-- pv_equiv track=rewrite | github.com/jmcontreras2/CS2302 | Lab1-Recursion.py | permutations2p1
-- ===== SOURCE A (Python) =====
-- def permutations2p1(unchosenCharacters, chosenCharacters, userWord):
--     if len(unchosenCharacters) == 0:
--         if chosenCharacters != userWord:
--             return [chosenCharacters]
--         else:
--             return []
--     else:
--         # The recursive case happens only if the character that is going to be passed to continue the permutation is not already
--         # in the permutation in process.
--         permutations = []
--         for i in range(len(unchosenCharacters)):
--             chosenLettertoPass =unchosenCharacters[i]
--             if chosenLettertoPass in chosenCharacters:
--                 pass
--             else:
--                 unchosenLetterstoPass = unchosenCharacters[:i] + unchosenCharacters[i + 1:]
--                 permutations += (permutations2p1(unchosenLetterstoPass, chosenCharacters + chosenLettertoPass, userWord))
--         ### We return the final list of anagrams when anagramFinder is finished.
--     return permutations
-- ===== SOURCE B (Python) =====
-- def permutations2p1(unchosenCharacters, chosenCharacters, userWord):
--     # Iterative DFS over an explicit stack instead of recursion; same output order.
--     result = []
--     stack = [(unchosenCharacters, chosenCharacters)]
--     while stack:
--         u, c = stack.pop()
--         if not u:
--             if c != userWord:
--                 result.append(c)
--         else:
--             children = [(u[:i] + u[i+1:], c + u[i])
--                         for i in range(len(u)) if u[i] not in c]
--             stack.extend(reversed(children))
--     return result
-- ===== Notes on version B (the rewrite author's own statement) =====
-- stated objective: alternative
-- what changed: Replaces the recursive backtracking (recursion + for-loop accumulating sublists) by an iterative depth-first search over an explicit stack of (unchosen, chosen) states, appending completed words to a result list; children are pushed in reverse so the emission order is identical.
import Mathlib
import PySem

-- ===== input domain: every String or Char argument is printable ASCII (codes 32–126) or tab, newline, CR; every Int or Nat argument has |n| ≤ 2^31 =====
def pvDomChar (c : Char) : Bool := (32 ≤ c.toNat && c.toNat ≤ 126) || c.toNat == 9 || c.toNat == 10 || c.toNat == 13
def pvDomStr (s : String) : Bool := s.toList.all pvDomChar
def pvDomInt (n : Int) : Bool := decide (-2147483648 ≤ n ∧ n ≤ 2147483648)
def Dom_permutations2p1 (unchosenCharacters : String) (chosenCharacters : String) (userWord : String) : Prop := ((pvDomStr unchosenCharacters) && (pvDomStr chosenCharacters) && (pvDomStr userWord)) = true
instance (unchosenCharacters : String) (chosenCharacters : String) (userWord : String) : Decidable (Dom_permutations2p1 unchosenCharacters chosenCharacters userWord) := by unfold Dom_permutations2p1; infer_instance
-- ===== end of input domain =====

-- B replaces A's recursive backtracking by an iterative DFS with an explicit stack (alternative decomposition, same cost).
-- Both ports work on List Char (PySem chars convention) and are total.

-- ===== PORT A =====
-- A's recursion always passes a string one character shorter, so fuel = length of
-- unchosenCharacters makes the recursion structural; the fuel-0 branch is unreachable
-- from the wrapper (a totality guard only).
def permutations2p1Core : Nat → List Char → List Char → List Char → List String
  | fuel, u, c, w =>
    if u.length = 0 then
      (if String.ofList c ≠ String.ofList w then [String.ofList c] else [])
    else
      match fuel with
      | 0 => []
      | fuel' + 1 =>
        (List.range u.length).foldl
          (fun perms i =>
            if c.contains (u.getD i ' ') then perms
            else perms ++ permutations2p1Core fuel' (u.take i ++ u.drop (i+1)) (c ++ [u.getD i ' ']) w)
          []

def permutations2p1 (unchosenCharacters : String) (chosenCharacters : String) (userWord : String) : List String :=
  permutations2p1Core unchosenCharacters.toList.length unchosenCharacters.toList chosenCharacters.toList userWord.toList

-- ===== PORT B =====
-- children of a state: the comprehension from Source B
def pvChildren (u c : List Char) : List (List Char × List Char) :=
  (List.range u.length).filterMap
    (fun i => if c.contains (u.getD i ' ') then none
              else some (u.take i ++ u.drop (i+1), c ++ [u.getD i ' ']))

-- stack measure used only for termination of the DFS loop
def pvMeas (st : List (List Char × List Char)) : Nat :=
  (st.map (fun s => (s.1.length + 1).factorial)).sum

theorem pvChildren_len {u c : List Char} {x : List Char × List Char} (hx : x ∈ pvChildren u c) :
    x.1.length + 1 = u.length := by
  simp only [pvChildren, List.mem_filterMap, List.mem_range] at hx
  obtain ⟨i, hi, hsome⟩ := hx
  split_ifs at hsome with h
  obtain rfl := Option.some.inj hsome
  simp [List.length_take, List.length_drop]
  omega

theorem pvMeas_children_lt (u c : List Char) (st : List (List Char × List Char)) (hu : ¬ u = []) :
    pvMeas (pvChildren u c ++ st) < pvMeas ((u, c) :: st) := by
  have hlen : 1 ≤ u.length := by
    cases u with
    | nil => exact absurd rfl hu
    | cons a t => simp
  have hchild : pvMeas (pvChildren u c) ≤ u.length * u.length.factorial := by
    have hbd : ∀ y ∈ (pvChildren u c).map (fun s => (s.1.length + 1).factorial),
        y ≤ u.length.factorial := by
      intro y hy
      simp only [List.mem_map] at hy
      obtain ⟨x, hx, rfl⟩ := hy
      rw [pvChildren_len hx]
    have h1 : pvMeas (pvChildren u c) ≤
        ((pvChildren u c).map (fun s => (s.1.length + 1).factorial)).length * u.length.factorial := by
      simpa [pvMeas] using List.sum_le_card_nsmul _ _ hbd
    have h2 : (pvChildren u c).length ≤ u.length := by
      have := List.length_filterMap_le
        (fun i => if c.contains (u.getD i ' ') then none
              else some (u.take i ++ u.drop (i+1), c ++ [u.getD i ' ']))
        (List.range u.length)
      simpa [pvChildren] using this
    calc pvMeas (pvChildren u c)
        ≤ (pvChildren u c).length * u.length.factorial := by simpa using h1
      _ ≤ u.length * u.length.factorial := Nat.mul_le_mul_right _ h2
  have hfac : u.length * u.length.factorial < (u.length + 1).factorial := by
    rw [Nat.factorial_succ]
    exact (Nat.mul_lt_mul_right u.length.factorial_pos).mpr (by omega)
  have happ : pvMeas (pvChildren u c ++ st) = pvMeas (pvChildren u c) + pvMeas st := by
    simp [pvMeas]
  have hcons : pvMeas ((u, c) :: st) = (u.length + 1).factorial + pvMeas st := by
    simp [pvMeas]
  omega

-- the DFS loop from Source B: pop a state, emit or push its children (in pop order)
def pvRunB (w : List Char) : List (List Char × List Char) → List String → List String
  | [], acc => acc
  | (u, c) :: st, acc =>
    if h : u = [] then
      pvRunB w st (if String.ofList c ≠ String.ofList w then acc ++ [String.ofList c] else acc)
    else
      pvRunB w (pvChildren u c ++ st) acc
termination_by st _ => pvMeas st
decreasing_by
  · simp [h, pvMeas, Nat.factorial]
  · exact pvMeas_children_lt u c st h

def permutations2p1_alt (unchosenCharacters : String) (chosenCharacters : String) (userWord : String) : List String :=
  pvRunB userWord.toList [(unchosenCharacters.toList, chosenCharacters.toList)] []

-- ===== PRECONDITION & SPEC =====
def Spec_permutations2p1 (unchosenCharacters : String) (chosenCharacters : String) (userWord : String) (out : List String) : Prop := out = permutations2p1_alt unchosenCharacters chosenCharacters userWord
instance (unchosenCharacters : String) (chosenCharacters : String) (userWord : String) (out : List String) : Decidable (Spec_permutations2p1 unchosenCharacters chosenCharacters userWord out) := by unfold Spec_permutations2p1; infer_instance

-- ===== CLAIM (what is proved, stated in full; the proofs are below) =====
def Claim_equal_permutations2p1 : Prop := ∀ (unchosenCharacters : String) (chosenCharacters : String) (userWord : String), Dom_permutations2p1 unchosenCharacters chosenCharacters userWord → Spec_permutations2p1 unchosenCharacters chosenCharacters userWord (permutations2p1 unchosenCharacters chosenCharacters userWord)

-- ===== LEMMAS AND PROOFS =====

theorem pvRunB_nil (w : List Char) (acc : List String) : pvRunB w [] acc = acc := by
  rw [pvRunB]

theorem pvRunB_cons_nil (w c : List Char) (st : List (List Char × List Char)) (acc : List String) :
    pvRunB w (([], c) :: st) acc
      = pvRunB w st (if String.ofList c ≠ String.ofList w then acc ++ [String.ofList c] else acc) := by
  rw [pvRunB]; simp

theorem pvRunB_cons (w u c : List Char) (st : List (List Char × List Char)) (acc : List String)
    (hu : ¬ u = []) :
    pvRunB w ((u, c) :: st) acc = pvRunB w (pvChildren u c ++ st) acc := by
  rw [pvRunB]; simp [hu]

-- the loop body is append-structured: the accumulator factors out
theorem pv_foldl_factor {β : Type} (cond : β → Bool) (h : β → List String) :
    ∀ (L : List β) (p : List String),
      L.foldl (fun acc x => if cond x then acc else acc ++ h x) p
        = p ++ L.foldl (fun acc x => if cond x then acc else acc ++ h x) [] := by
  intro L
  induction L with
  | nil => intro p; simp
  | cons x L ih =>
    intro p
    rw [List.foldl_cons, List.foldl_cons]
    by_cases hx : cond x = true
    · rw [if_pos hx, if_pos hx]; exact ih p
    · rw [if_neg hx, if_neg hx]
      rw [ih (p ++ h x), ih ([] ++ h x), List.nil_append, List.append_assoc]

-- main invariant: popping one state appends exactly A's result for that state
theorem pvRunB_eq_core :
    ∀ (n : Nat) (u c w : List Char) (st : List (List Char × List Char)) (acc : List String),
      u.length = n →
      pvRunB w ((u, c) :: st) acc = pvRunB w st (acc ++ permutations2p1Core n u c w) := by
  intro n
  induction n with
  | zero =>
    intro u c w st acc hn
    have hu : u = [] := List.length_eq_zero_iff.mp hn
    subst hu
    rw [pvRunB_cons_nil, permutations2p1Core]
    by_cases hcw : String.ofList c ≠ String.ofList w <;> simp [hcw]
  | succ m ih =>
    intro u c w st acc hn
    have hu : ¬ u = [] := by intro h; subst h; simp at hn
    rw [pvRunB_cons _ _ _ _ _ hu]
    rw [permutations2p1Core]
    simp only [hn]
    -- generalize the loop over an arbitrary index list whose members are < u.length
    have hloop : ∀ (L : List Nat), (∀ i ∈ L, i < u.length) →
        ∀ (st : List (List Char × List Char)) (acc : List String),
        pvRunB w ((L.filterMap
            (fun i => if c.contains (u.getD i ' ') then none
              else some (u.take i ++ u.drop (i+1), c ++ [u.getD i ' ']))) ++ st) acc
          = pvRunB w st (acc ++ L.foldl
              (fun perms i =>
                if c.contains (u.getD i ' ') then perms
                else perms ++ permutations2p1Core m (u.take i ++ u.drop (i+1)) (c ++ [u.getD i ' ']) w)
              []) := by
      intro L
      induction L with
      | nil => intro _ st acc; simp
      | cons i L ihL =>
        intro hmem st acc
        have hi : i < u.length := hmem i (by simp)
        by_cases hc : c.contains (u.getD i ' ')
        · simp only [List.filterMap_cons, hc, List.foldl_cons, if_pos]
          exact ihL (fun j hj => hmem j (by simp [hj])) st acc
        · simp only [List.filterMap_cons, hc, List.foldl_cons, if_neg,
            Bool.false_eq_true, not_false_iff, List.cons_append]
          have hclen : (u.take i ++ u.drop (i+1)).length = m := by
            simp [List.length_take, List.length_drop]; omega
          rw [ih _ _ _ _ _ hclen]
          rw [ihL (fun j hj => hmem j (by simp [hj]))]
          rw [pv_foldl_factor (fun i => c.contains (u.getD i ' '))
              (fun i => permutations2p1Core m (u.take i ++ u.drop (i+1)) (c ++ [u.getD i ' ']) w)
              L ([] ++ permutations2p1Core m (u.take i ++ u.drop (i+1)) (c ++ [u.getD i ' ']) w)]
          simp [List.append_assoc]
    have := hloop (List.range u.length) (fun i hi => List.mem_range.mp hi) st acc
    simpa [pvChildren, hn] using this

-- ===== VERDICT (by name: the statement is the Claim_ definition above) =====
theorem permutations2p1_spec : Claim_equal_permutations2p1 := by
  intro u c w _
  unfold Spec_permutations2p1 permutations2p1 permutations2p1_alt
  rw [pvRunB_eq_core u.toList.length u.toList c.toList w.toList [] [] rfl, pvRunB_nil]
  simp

* _Problem description_:
For the word "hsome", count the lines of the records above that hold it and state only that count.

* _Task result_:
3